(Collected data)
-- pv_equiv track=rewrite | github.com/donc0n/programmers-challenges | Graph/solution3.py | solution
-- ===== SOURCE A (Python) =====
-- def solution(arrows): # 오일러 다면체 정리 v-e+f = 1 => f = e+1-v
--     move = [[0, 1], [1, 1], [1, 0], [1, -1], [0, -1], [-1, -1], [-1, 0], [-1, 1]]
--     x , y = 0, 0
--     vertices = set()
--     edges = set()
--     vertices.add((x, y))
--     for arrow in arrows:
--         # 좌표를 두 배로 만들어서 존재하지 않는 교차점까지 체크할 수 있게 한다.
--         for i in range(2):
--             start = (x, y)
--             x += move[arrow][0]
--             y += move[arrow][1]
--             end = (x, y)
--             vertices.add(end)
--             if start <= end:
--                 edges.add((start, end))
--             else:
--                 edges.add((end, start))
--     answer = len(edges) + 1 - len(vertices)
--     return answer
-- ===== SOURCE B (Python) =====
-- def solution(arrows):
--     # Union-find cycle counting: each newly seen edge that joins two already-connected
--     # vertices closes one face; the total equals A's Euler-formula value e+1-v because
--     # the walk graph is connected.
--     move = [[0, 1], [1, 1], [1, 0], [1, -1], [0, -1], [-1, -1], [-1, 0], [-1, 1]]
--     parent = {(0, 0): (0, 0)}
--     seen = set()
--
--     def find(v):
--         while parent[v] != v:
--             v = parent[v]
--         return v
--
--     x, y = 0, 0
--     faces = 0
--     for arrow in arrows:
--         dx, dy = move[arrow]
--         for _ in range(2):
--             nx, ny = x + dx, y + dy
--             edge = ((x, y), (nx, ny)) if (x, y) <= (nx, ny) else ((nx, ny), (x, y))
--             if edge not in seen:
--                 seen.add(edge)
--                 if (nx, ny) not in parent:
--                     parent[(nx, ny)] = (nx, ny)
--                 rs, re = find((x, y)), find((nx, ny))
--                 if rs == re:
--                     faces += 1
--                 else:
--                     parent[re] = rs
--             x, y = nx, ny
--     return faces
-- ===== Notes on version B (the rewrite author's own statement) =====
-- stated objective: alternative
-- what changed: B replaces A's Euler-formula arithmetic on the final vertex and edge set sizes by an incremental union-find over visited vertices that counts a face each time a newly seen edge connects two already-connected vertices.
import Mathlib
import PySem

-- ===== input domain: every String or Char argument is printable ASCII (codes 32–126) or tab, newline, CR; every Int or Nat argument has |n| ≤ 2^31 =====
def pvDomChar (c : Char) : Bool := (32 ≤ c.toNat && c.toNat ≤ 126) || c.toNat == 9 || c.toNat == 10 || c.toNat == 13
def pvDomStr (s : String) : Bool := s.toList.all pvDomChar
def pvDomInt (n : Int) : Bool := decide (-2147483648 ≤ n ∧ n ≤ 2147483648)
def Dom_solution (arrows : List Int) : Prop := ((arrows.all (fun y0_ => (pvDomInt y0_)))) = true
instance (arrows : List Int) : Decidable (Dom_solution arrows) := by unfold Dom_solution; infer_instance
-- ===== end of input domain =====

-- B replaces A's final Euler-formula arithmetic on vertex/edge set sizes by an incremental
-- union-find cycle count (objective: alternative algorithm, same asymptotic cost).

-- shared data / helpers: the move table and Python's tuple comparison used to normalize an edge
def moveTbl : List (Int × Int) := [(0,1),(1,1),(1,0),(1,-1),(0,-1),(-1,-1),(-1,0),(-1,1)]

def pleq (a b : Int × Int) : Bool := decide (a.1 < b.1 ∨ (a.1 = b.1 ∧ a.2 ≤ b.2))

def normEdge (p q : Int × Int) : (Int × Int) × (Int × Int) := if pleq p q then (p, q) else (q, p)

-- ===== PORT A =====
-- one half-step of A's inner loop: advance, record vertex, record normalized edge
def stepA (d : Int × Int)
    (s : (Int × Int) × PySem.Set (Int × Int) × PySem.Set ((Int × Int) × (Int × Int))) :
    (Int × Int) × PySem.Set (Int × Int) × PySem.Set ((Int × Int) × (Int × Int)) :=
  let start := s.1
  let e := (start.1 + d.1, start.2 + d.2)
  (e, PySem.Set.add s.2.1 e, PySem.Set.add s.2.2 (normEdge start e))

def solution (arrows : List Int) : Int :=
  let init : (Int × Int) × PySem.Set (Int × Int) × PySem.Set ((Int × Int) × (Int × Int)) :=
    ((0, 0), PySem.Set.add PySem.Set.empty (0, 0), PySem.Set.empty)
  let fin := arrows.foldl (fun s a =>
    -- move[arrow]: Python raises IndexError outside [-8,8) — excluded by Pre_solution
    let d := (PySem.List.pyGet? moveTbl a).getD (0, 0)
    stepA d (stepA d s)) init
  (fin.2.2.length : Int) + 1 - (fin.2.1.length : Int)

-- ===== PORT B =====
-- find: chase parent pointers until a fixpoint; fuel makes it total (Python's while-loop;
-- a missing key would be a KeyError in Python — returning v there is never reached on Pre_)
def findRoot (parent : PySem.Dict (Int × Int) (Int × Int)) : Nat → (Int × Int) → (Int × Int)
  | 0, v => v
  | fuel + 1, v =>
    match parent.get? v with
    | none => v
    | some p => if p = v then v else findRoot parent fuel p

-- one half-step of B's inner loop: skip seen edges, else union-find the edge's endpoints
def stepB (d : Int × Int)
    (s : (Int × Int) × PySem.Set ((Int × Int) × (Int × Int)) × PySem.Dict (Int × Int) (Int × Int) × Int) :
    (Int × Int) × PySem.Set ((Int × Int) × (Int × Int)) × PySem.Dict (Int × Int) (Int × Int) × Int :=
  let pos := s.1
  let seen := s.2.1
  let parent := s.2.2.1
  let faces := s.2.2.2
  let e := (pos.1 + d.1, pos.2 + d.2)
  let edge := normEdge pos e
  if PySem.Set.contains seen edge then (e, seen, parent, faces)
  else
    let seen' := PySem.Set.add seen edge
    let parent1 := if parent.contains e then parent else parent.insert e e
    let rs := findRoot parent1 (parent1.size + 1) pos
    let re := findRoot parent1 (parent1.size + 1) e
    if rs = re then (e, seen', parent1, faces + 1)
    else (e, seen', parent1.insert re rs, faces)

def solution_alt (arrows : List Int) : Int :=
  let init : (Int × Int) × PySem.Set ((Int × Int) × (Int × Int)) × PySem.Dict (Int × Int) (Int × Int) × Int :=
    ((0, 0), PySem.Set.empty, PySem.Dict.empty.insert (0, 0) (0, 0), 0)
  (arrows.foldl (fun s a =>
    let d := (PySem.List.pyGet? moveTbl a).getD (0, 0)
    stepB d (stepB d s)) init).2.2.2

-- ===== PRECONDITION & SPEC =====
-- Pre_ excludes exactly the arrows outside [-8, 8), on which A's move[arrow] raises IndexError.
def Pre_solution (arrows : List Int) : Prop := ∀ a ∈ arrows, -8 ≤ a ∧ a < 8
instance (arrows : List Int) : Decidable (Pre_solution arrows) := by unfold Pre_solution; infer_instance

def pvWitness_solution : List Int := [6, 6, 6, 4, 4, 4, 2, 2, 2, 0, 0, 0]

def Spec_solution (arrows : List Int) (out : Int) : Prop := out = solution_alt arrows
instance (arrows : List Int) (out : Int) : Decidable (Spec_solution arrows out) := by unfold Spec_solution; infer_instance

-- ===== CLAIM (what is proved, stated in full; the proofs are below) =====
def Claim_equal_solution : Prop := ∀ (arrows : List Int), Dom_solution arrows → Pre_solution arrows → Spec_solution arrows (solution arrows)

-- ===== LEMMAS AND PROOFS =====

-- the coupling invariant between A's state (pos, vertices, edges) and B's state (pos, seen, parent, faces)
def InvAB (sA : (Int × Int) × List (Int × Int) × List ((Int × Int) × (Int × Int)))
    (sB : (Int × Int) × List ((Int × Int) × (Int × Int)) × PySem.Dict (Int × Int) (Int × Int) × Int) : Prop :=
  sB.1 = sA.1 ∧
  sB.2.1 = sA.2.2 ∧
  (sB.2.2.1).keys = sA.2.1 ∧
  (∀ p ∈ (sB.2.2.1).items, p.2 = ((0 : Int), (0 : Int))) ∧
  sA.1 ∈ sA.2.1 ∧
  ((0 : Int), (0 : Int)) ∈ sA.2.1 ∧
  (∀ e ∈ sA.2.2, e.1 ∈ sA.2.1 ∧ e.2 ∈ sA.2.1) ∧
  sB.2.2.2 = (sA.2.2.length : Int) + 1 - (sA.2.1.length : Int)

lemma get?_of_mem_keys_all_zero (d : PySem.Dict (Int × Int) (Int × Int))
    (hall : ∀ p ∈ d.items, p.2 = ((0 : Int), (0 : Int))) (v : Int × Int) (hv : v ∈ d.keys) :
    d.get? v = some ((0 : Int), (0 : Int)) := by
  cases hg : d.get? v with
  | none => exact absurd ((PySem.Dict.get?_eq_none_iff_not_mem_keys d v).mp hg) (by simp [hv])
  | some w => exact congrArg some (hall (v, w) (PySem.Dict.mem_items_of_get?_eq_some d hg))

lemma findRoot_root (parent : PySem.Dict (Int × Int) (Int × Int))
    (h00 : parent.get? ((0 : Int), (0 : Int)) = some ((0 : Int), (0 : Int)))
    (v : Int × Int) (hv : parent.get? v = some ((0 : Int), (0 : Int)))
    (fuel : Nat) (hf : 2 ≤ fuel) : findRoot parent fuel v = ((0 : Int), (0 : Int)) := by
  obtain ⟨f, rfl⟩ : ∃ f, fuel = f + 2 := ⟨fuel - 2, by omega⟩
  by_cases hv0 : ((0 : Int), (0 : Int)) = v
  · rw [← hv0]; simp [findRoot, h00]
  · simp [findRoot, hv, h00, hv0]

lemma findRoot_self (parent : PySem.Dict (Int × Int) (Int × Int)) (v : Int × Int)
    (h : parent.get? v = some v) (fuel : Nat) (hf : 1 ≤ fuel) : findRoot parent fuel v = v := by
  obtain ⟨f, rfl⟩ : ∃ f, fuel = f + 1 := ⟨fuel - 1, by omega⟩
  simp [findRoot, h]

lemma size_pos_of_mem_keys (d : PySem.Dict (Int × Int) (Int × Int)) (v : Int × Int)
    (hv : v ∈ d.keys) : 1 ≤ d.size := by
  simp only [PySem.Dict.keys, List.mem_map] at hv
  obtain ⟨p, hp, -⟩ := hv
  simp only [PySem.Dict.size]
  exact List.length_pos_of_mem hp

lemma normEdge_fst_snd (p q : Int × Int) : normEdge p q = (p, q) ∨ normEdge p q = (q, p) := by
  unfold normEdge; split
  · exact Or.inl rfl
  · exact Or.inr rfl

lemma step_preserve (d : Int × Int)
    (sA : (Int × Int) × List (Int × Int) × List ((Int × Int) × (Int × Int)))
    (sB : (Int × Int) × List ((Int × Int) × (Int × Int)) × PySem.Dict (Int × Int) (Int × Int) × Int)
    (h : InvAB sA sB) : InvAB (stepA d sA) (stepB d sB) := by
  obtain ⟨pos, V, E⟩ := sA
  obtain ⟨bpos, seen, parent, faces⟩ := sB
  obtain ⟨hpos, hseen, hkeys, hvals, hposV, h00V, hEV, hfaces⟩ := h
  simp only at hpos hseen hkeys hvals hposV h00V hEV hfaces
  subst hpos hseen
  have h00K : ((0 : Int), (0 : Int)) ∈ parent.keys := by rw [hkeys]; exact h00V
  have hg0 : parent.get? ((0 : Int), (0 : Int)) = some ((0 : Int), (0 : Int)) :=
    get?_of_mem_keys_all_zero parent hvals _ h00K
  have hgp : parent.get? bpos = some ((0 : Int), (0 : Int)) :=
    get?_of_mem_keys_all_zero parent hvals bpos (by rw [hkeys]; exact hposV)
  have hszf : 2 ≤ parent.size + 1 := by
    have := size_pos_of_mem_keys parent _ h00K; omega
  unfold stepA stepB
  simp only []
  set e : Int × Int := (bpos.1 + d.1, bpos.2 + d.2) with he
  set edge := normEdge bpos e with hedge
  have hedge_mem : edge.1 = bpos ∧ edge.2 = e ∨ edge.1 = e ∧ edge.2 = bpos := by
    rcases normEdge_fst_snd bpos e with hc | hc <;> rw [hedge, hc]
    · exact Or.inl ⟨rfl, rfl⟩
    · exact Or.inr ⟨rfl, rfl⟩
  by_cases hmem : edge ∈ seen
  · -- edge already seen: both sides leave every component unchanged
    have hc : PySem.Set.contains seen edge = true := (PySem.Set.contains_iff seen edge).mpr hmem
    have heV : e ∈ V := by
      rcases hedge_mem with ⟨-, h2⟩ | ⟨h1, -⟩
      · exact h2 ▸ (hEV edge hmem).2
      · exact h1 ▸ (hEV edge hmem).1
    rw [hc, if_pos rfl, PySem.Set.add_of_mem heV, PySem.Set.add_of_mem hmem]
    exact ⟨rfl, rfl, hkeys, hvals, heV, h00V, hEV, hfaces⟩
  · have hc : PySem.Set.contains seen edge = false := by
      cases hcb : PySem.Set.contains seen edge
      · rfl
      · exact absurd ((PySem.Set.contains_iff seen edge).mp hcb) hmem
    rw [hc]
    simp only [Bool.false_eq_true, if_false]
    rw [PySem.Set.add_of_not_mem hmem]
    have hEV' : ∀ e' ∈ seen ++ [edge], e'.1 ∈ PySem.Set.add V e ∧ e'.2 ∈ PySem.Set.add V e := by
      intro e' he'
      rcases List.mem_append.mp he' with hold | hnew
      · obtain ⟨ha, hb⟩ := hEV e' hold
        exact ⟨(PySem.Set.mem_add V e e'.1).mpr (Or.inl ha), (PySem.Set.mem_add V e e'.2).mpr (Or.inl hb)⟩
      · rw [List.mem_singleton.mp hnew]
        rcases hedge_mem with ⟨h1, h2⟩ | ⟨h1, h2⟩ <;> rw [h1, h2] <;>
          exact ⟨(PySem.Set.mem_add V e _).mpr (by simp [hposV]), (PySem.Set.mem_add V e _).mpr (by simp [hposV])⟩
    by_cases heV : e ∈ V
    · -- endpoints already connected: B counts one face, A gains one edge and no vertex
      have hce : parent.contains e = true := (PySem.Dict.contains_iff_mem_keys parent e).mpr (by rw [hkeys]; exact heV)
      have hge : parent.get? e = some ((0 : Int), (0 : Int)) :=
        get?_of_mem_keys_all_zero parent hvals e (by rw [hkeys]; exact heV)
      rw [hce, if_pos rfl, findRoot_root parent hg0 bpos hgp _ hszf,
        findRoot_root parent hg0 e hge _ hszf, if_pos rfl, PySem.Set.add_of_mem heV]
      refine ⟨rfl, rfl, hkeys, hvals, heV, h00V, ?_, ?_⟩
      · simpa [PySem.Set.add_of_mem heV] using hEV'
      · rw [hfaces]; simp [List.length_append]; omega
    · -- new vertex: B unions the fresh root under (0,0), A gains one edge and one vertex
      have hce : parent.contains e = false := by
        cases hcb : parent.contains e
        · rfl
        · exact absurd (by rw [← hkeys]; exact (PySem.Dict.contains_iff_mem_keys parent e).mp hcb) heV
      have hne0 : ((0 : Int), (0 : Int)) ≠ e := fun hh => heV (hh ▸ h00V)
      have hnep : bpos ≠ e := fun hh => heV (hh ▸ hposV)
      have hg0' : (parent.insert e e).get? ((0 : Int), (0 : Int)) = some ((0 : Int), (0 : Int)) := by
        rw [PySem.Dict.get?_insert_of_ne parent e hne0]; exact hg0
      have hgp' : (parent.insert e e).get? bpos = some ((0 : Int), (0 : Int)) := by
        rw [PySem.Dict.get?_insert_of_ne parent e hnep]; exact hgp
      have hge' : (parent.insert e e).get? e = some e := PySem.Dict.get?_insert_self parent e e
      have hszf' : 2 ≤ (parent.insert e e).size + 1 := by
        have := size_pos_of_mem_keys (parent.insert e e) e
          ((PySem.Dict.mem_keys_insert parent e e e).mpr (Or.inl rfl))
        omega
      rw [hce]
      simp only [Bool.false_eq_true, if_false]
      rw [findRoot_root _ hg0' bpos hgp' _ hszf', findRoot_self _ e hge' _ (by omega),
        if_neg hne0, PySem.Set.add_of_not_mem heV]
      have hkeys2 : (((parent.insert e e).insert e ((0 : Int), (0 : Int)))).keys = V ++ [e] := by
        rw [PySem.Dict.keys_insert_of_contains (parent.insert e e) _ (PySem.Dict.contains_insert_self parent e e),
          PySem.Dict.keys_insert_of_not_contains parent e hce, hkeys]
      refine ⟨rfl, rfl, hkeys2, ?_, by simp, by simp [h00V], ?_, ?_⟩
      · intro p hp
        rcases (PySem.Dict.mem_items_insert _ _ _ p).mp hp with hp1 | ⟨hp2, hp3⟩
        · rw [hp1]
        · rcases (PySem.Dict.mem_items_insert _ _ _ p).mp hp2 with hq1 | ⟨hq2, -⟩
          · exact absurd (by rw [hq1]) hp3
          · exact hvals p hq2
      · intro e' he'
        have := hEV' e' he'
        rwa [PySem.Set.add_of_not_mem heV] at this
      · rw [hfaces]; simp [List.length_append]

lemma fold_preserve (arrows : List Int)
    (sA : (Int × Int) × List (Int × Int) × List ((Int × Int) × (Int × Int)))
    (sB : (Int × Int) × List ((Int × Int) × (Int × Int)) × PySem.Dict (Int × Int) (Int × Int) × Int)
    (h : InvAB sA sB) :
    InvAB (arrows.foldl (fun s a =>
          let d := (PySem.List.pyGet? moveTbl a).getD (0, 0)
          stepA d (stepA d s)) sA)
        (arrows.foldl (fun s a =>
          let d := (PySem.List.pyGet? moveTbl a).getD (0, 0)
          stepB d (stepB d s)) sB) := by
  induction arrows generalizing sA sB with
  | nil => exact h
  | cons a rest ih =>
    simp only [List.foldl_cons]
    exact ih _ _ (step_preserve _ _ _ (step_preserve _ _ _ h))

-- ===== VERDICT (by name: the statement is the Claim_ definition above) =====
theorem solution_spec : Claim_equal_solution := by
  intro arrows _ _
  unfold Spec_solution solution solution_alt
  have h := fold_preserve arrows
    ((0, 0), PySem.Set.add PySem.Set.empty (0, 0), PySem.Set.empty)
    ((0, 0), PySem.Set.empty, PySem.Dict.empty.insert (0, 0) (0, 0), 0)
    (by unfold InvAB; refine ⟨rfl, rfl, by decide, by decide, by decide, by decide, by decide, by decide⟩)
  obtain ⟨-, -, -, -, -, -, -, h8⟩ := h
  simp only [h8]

Your assignment
Exact copies of the lines from the start of the data up to the line holding "-- ===== SOURCE B", both included, are all that is needed.

Solution to this task
-- pv_equiv track=rewrite | github.com/donc0n/programmers-challenges | Graph/solution3.py | solution
-- ===== SOURCE A (Python) =====
-- def solution(arrows): # 오일러 다면체 정리 v-e+f = 1 => f = e+1-v
--     move = [[0, 1], [1, 1], [1, 0], [1, -1], [0, -1], [-1, -1], [-1, 0], [-1, 1]]
--     x , y = 0, 0
--     vertices = set()
--     edges = set()
--     vertices.add((x, y))
--     for arrow in arrows:
--         # 좌표를 두 배로 만들어서 존재하지 않는 교차점까지 체크할 수 있게 한다.
--         for i in range(2):
--             start = (x, y)
--             x += move[arrow][0]
--             y += move[arrow][1]
--             end = (x, y)
--             vertices.add(end)
--             if start <= end:
--                 edges.add((start, end))
--             else:
--                 edges.add((end, start))
--     answer = len(edges) + 1 - len(vertices)
--     return answer
-- ===== SOURCE B (Python) =====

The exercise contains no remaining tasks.